I completed the game a few days ago and I still find myself thinking about snippets of the game. I haven’t played a game so filled with memorable moments and quotes since Half-Life 2. But while HL2 primarily wowed with its varied environments and scenarios, supplemented by its revolutionary physics engine, the storytelling is what takes precedence in Bioshock. Similar to the way Metroid Prime reveals its scant plot through scanning, Bioshock’s story is advanced mostly though audio diaries scattered throughout Rapture. Of course, there are a number of encounters with very memorable characters throughout the game. Many of these diaries and encounters contain classic quotes that are the very essence of Bioshock. One could just say a few words and any other fellow Bioshock player would immediately recognize what game he was talking about. That’s something that only happens with movies. Honestly, I’m tempted to play through the game again at this very moment. I need the achievement points anyhow.

It’s funny — while I played it wasn’t always the most enjoyable experience, I’ll admit that. The combat can get a bit repetitive, the difficulty isn’t quite up to snuff (especially with the Vita-Chamber method of respawning), and the pipe hacking mini-game, while cool, truly ruins the atmosphere of the game since everything stops around you once you enter it. Yet, all these qualms fall by the wayside when you look back at the full experience — except for the final battle, that was just total shit. Unfortunately, the entire second half of the game is not what it could have been; this is a criticism that has been brought up many a time already. But I’ll go on the record to state that almost anything would feel anti-climatic after what happens about halfway through the game. Maybe the game should’ve ended right there, but I feel like some people would’ve then complained about the length. Luckily, there was still plenty of cool stuff to be had.

Up to this point, I haven’t even mentioned the incredible graphics. While Halo 3 looks like a slightly upgraded, more expansive HD version of Halo 2, Bioshock’s world is meticulously crafted in the post-WWII art-deco style and looks as amazing as any virtual world ever created. The lighting in the game is also downright astounding. The only gripe would be the plastic-y look of just about every character in the game, something PC gamers know all about. BUMP MAPPING!

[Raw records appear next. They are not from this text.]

-- pv_equiv track=rewrite | github.com/yg-moon/problem-solving | 2-websites/programmers/practice-kit/brute-force/Lv1-모의고사.py | solution
-- ===== SOURCE A (Python) =====
-- def solution(answers):
--     # 각 수포자들 찍는 패턴에 따른 배열 만들기
--     person_1 = [1, 2, 3, 4, 5]
--     person_2 = [2, 1, 2, 3, 2, 4, 2, 5]
--     person_3 = [3, 3, 1, 1, 2, 2, 4, 4, 5, 5]
--
--     # % 연산자를 이용해서 각 수포자가 몇 개 맞췄는지 계산
--     def solve(person):
--         correct = 0
--         length = len(person)
--         for i in range(len(answers)):
--             if answers[i] == person[i % length]:
--                 correct += 1
--         return correct
--
--     # 최고점인 사람들을 출력
--     score = [solve(person_1), solve(person_2), solve(person_3)]
--     answer = []
--     for i in range(3):
--         if score[i] == max(score):
--             answer.append(i + 1)
--     return answer
-- ===== SOURCE B (Python) =====
-- def solution(answers):
--     # Histogram approach: one pass builds a counter keyed by (position mod 40, answer)
--     # (40 = lcm of the three pattern lengths), never touching the patterns; each
--     # pattern's score is then 40 table lookups.
--     p1 = [1, 2, 3, 4, 5]
--     p2 = [2, 1, 2, 3, 2, 4, 2, 5]
--     p3 = [3, 3, 1, 1, 2, 2, 4, 4, 5, 5]
--     cnt = {}
--     for i, a in enumerate(answers):
--         key = (i % 40, a)
--         cnt[key] = cnt.get(key, 0) + 1
--     scores = [sum(cnt.get((r, p[r % len(p)]), 0) for r in range(40)) for p in (p1, p2, p3)]
--     best = max(scores)
--     return [k + 1 for k in range(3) if scores[k] == best]
-- ===== Notes on version B (the rewrite author's own statement) =====
-- stated objective: alternative
-- what changed: B replaces A's three pattern-comparing scans with a histogram: a single pass builds a dict counting answers by (index mod 40, value) -- 40 = lcm of the three pattern lengths -- without ever reading the patterns, and each score is then recovered as a sum of 40 table lookups cnt[(r, pattern[r % len])].
import Mathlib
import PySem

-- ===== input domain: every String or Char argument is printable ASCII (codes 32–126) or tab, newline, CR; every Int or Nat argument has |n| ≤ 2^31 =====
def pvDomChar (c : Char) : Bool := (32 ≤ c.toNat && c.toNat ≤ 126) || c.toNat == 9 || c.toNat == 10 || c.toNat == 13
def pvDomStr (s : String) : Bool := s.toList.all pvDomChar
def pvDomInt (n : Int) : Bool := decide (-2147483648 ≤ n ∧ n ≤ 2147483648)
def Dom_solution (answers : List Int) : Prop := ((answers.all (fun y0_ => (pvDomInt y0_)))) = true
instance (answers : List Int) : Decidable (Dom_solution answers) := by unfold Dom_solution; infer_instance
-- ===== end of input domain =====

-- B replaces A's three pattern-comparing scans with a histogram keyed by (index mod 40, answer)
-- built in one pass; each score is then a sum of 40 table lookups (alternative decomposition, same asymptotic cost).

-- ===== PORT A =====
-- helper `solve(person)`: indices are always in range, so pyGetD's default 0 is never read
def pvSolve (answers person : List Int) : Int :=
  let length := PySem.List.len person
  (PySem.List.pyRange 0 (PySem.List.len answers) 1).foldl
    (fun c i =>
      if PySem.List.pyGetD answers i 0 = PySem.List.pyGetD person (PySem.Int.mod i length) 0
      then c + 1 else c) 0

def solution (answers : List Int) : List Int :=
  let person1 : List Int := [1, 2, 3, 4, 5]
  let person2 : List Int := [2, 1, 2, 3, 2, 4, 2, 5]
  let person3 : List Int := [3, 3, 1, 1, 2, 2, 4, 4, 5, 5]
  let score : List Int := [pvSolve answers person1, pvSolve answers person2, pvSolve answers person3]
  (PySem.List.pyRange 0 3 1).foldl
    (fun ans i =>
      if PySem.List.pyGetD score i 0 = (PySem.List.max? score (fun y => y)).getD 0
      then ans ++ [i + 1] else ans) []

-- ===== PORT B =====
-- helper: the score of one pattern read off the histogram, `sum(cnt.get((r, p[r % len(p)]), 0) for r in range(40))`
def pvScore (cnt : PySem.Dict (Int × Int) Int) (p : List Int) : Int :=
  ((PySem.List.pyRange 0 40 1).map
    (fun r => cnt.getD (r, PySem.List.pyGetD p (PySem.Int.mod r (PySem.List.len p)) 0) 0)).sum

def solution_alt (answers : List Int) : List Int :=
  let p1 : List Int := [1, 2, 3, 4, 5]
  let p2 : List Int := [2, 1, 2, 3, 2, 4, 2, 5]
  let p3 : List Int := [3, 3, 1, 1, 2, 2, 4, 4, 5, 5]
  let cnt : PySem.Dict (Int × Int) Int :=
    (PySem.List.enumerate answers).foldl
      (fun d ia =>
        let key := (PySem.Int.mod ia.1 40, ia.2)
        d.insert key (d.getD key 0 + 1))
      PySem.Dict.empty
  let scores : List Int := [pvScore cnt p1, pvScore cnt p2, pvScore cnt p3]
  let best := (PySem.List.max? scores (fun y => y)).getD 0
  ((PySem.List.pyRange 0 3 1).filter
      (fun k => PySem.List.pyGetD scores k 0 == best)).map (fun k => k + 1)

-- ===== PRECONDITION & SPEC =====
def Spec_solution (answers : List Int) (out : List Int) : Prop := out = solution_alt answers
instance (answers : List Int) (out : List Int) : Decidable (Spec_solution answers out) := by unfold Spec_solution; infer_instance

-- ===== CLAIM (what is proved, stated in full; the proofs are below) =====
def Claim_equal_solution : Prop := ∀ (answers : List Int), Dom_solution answers → Spec_solution answers (solution answers)

-- ===== LEMMAS AND PROOFS =====

-- a sum of point indicators over a Nodup list containing m collapses to the indicator at m
theorem pv_sum_indicator (f : Int → Int) (a : Int) :
    ∀ (rs : List Int) (m : Int), rs.Nodup → m ∈ rs →
      ((rs.map (fun r => if ((m, a) : Int × Int) = (r, f r) then (1 : Nat) else 0)).sum
        = if a = f m then 1 else 0) := by
  intro rs
  induction rs with
  | nil => intro m _ h; cases h
  | cons r t ih =>
    intro m hnd hm
    rcases List.nodup_cons.mp hnd with ⟨hrt, hndt⟩
    simp only [List.map_cons, List.sum_cons]
    by_cases hrm : m = r
    · subst hrm
      have hz : (t.map (fun r => if ((m, a) : Int × Int) = (r, f r) then (1 : Nat) else 0)).sum = 0 := by
        apply List.sum_eq_zero
        intro x hx
        rcases List.mem_map.mp hx with ⟨r', hr', hval⟩
        have hne : ((m, a) : Int × Int) ≠ (r', f r') := by
          intro he
          apply hrt
          rw [Prod.mk.injEq] at he
          exact he.1 ▸ hr'
        rw [if_neg hne] at hval
        exact hval.symm
      rw [hz]
      by_cases ha : a = f m
      · simp [ha]
      · have hne : ((m, a) : Int × Int) ≠ (m, f m) := by
          intro he; rw [Prod.mk.injEq] at he; exact ha he.2
        simp [hne, ha]
    · have hmt : m ∈ t := by
        rcases List.mem_cons.mp hm with h | h
        · exact absurd h hrm
        · exact h
      have hne : ((m, a) : Int × Int) ≠ (r, f r) := by
        intro he; rw [Prod.mk.injEq] at he; exact hrm he.1
      rw [if_neg hne, ih m hndt hmt]
      ring

-- B's 40-lookup sum over key-counts equals a single countP over the pair list
theorem pv_sum_count (f : Int → Int) :
    ∀ (l : List (Int × Int)),
      ((PySem.List.pyRange 0 40 1).map
          (fun r => (l.map (fun ia => ((PySem.Int.mod ia.1 40, ia.2) : Int × Int))).count (r, f r))).sum
        = l.countP (fun ia => ia.2 = f (PySem.Int.mod ia.1 40)) := by
  intro l
  induction l with
  | nil => simp
  | cons x t ih =>
    have hmem : PySem.Int.mod x.1 40 ∈ PySem.List.pyRange 0 40 1 := by
      rw [PySem.List.mem_pyRange_one]
      exact ⟨PySem.Int.mod_nonneg x.1 (by norm_num), PySem.Int.mod_lt x.1 (by norm_num)⟩
    have hsplit : ∀ r : Int,
        (List.map (fun ia => ((PySem.Int.mod ia.1 40, ia.2) : Int × Int)) (x :: t)).count (r, f r)
          = (t.map (fun ia => ((PySem.Int.mod ia.1 40, ia.2) : Int × Int))).count (r, f r)
            + (if ((PySem.Int.mod x.1 40, x.2) : Int × Int) = (r, f r) then 1 else 0) := by
      intro r
      simp only [List.map_cons, List.count_cons]
      by_cases h : ((PySem.Int.mod x.1 40, x.2) : Int × Int) = (r, f r)
      · rw [if_pos h, if_pos (beq_iff_eq.mpr h)]
      · rw [if_neg h, if_neg (by simpa [beq_iff_eq] using h)]
    rw [List.map_congr_left (fun r _ => hsplit r), List.sum_map_add]
    rw [ih, pv_sum_indicator f x.2 _ (PySem.Int.mod x.1 40)
          (PySem.List.nodup_pyRange_one 0 40) hmem]
    rw [List.countP_cons]
    by_cases h : x.2 = f (PySem.Int.mod x.1 40)
    · rw [if_pos h, if_pos (by simpa using h)]
    · rw [if_neg h, if_neg (by simpa using h)]

-- reducing mod 40 then mod L (L ∣ 40, 0 < L) is mod L
theorem pv_mod_mod (i L : Int) (hL : 0 < L) (hdvd : L ∣ 40) :
    PySem.Int.mod (PySem.Int.mod i 40) L = PySem.Int.mod i L := by
  rw [PySem.Int.mod_eq_emod_of_pos (by norm_num : (0:Int) < 40),
      PySem.Int.mod_eq_emod_of_pos hL, PySem.Int.mod_eq_emod_of_pos hL]
  exact Int.emod_emod_of_dvd i hdvd

-- a sum of Nat-casts is the cast of the Nat sum
theorem pv_sum_cast (g : Int → Nat) :
    ∀ (l : List Int), (l.map (fun r => ((g r : Nat) : Int))).sum = (((l.map g).sum : Nat) : Int) := by
  intro l
  induction l with
  | nil => simp
  | cons r t ih => simp [ih]

-- A's solve(person) is a countP over the enumerated answers
theorem pv_solve_countP (answers person : List Int) :
    pvSolve answers person
      = ((PySem.List.enumerate answers).countP
          (fun ia => ia.2 = PySem.List.pyGetD person (PySem.Int.mod ia.1 (PySem.List.len person)) 0) : Int) := by
  unfold pvSolve
  rw [PySem.List.enumerate_eq_map_pyRange (d := 0), List.countP_map]
  have h := PySem.List.foldl_count_if
      (fun i => decide (PySem.List.pyGetD answers i 0
        = PySem.List.pyGetD person (PySem.Int.mod i (PySem.List.len person)) 0))
      (PySem.List.pyRange 0 (PySem.List.len answers) 1) 0
  simpa using h

-- B's histogram score for one pattern is A's solve(person), for each of the three patterns
theorem pv_score_eq (answers person : List Int) (hL : 0 < PySem.List.len person)
    (hdvd : PySem.List.len person ∣ 40) :
    pvScore
      ((PySem.List.enumerate answers).foldl
        (fun d ia =>
          let key := (PySem.Int.mod ia.1 40, ia.2)
          d.insert key (d.getD key 0 + 1))
        PySem.Dict.empty) person
      = pvSolve answers person := by
  unfold pvScore
  have hfold :
      (PySem.List.enumerate answers).foldl
        (fun d ia =>
          let key := (PySem.Int.mod ia.1 40, ia.2)
          d.insert key (d.getD key 0 + 1))
        PySem.Dict.empty
      = PySem.Dict.counter
          ((PySem.List.enumerate answers).map (fun ia => ((PySem.Int.mod ia.1 40, ia.2) : Int × Int))) := by
    rw [← PySem.Dict.foldl_insert_getD_add_one_eq_counter, List.foldl_map]
  rw [hfold]
  have hlookup : ∀ r : Int,
      (PySem.Dict.counter
          ((PySem.List.enumerate answers).map (fun ia => ((PySem.Int.mod ia.1 40, ia.2) : Int × Int)))).getD
        (r, PySem.List.pyGetD person (PySem.Int.mod r (PySem.List.len person)) 0) 0
      = ((PySem.List.enumerate answers).map (fun ia => ((PySem.Int.mod ia.1 40, ia.2) : Int × Int))).count
          (r, PySem.List.pyGetD person (PySem.Int.mod r (PySem.List.len person)) 0) := by
    intro r
    exact PySem.Dict.getD_counter _ _
  rw [List.map_congr_left (fun r _ => hlookup r)]
  rw [pv_sum_cast (fun r =>
        ((PySem.List.enumerate answers).map (fun ia => ((PySem.Int.mod ia.1 40, ia.2) : Int × Int))).count
          (r, PySem.List.pyGetD person (PySem.Int.mod r (PySem.List.len person)) 0))
        (PySem.List.pyRange 0 40 1)]
  rw [pv_sum_count (fun r => PySem.List.pyGetD person (PySem.Int.mod r (PySem.List.len person)) 0)
        (PySem.List.enumerate answers)]
  rw [pv_solve_countP]
  congr 1
  apply List.countP_congr
  intro ia _
  rw [pv_mod_mod ia.1 (PySem.List.len person) hL hdvd]

set_option maxRecDepth 8192 in
theorem solution_eq_alt (answers : List Int) : solution answers = solution_alt answers := by
  simp only [solution, solution_alt]
  rw [pv_score_eq answers [1, 2, 3, 4, 5] (by decide) (by decide),
      pv_score_eq answers [2, 1, 2, 3, 2, 4, 2, 5] (by decide) (by decide),
      pv_score_eq answers [3, 3, 1, 1, 2, 2, 4, 4, 5, 5] (by decide) (by decide)]
  generalize pvSolve answers [1, 2, 3, 4, 5] = a
  generalize pvSolve answers [2, 1, 2, 3, 2, 4, 2, 5] = b
  generalize pvSolve answers [3, 3, 1, 1, 2, 2, 4, 4, 5, 5] = c
  have h3 : PySem.List.pyRange 0 3 1 = [0, 1, 2] := by decide
  have g0 : PySem.List.pyGetD [a, b, c] 0 0 = a := rfl
  have g1 : PySem.List.pyGetD [a, b, c] 1 0 = b := rfl
  have g2 : PySem.List.pyGetD [a, b, c] 2 0 = c := rfl
  rw [h3]
  simp only [List.foldl_cons, List.foldl_nil, List.filter_cons, List.filter_nil, g0, g1, g2, PySem.List.max?_id_cons, beq_iff_eq]
  split_ifs <;> rfl

-- ===== VERDICT (by name: the statement is the Claim_ definition above) =====
theorem solution_spec : Claim_equal_solution := by
  intro answers _
  exact solution_eq_alt answers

And like any story-driven single-player game, there’s not too much replay value, unless you want to get all the achievements like I hope to do. Due to this, I can understand if you feel the multiplayer of Halo 3 makes it more worthy of your $60. This should not stop you from playing Bioshock. Borrow it, rent it, play it on your friend’s 360. Do whatever you must do to experience this well-crafted, horrific story that takes place under the sea. It’s by no means perfect, but you won’t be disappointed.

Unless you’re like Brian, my Asian co-worker, and you’re afraid of scary demos.